[Your goal] Return the listing word for word, as given.
** The records follows **
-- A's extraction on a hit line equals B's drop-based extraction
lemma pv_extract_eq (l : List Char) (hin : pvMarker <:+: l) :
    PySem.Chars.strip ((PySem.Chars.splitOnMax (PySem.Chars.strip l) pvMarker 1).getD 1 [])
      = PySem.Chars.strip (l.drop ((PySem.Chars.find l pvMarker).toNat + pvMarker.length)) := by
  obtain ⟨w1, w2, hw1, hw2, hl⟩ := pv_strip_decomp l
  have hint : pvMarker <:+: PySem.Chars.strip l := (pv_infix_strip l).2 hin
  have h0 : 0 ≤ PySem.Chars.find (PySem.Chars.strip l) pvMarker :=
    (PySem.Chars.find_nonneg_iff _ _).2 hint
  obtain ⟨hq, hqmin⟩ := PySem.Chars.find_spec h0
  set q := (PySem.Chars.find (PySem.Chars.strip l) pvMarker).toNat with hqdef
  have hM1 : 1 ≤ pvMarker.length := by decide
  have hqle : q + pvMarker.length ≤ (PySem.Chars.strip l).length := by
    have h1 := hq.length_le
    rw [List.length_drop] at h1
    omega
  rw [pv_splitOnMax_pair pvMarker pvM_ne _ _ hq hqmin]
  have hfind : PySem.Chars.find l pvMarker = ((w1.length + q : Nat) : Int) := by
    apply pv_find_eq_first
    · exact (pv_occ_key l w1 w2 hw1 hw2 hl _).2 ⟨by omega, by simpa using hq⟩
    · intro i hi hcon
      obtain ⟨h1, h2⟩ := (pv_occ_key l w1 w2 hw1 hw2 hl i).1 hcon
      exact hqmin (i - w1.length) (by omega) h2
  rw [hfind, Int.toNat_natCast]
  have hdrop : l.drop (w1.length + q + pvMarker.length)
      = (PySem.Chars.strip l).drop (q + pvMarker.length) ++ w2 := by
    conv_lhs => rw [hl]
    rw [List.append_assoc, List.drop_append, List.drop_eq_nil_of_le (by omega), List.nil_append]
    rw [show w1.length + q + pvMarker.length - w1.length = q + pvMarker.length from by omega]
    rw [List.drop_append,
      show q + pvMarker.length - (PySem.Chars.strip l).length = 0 from by omega, List.drop_zero]
  rw [show ([(PySem.Chars.strip l).take q,
      (PySem.Chars.strip l).drop (q + pvMarker.length)].getD 1 [])
      = (PySem.Chars.strip l).drop (q + pvMarker.length) from rfl]
  rw [hdrop, pv_strip_append_ws _ w2 hw2]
** End of The records **
[Result of this exercise]
-- A's extraction on a hit line equals B's drop-based extraction
lemma pv_extract_eq (l : List Char) (hin : pvMarker <:+: l) :
    PySem.Chars.strip ((PySem.Chars.splitOnMax (PySem.Chars.strip l) pvMarker 1).getD 1 [])
      = PySem.Chars.strip (l.drop ((PySem.Chars.find l pvMarker).toNat + pvMarker.length)) := by
  obtain ⟨w1, w2, hw1, hw2, hl⟩ := pv_strip_decomp l
  have hint : pvMarker <:+: PySem.Chars.strip l := (pv_infix_strip l).2 hin
  have h0 : 0 ≤ PySem.Chars.find (PySem.Chars.strip l) pvMarker :=
    (PySem.Chars.find_nonneg_iff _ _).2 hint
  obtain ⟨hq, hqmin⟩ := PySem.Chars.find_spec h0
  set q := (PySem.Chars.find (PySem.Chars.strip l) pvMarker).toNat with hqdef
  have hM1 : 1 ≤ pvMarker.length := by decide
  have hqle : q + pvMarker.length ≤ (PySem.Chars.strip l).length := by
    have h1 := hq.length_le
    rw [List.length_drop] at h1
    omega
  rw [pv_splitOnMax_pair pvMarker pvM_ne _ _ hq hqmin]
  have hfind : PySem.Chars.find l pvMarker = ((w1.length + q : Nat) : Int) := by
    apply pv_find_eq_first
    · exact (pv_occ_key l w1 w2 hw1 hw2 hl _).2 ⟨by omega, by simpa using hq⟩
    · intro i hi hcon
      obtain ⟨h1, h2⟩ := (pv_occ_key l w1 w2 hw1 hw2 hl i).1 hcon
      exact hqmin (i - w1.length) (by omega) h2
  rw [hfind, Int.toNat_natCast]
  have hdrop : l.drop (w1.length + q + pvMarker.length)
      = (PySem.Chars.strip l).drop (q + pvMarker.length) ++ w2 := by
    conv_lhs => rw [hl]
    rw [List.append_assoc, List.drop_append, List.drop_eq_nil_of_le (by omega), List.nil_append]
    rw [show w1.length + q + pvMarker.length - w1.length = q + pvMarker.length from by omega]
    rw [List.drop_append,
      show q + pvMarker.length - (PySem.Chars.strip l).length = 0 from by omega, List.drop_zero]
  rw [show ([(PySem.Chars.strip l).take q,
      (PySem.Chars.strip l).drop (q + pvMarker.length)].getD 1 [])
      = (PySem.Chars.strip l).drop (q + pvMarker.length) from rfl]
  rw [hdrop, pv_strip_append_ws _ w2 hw2]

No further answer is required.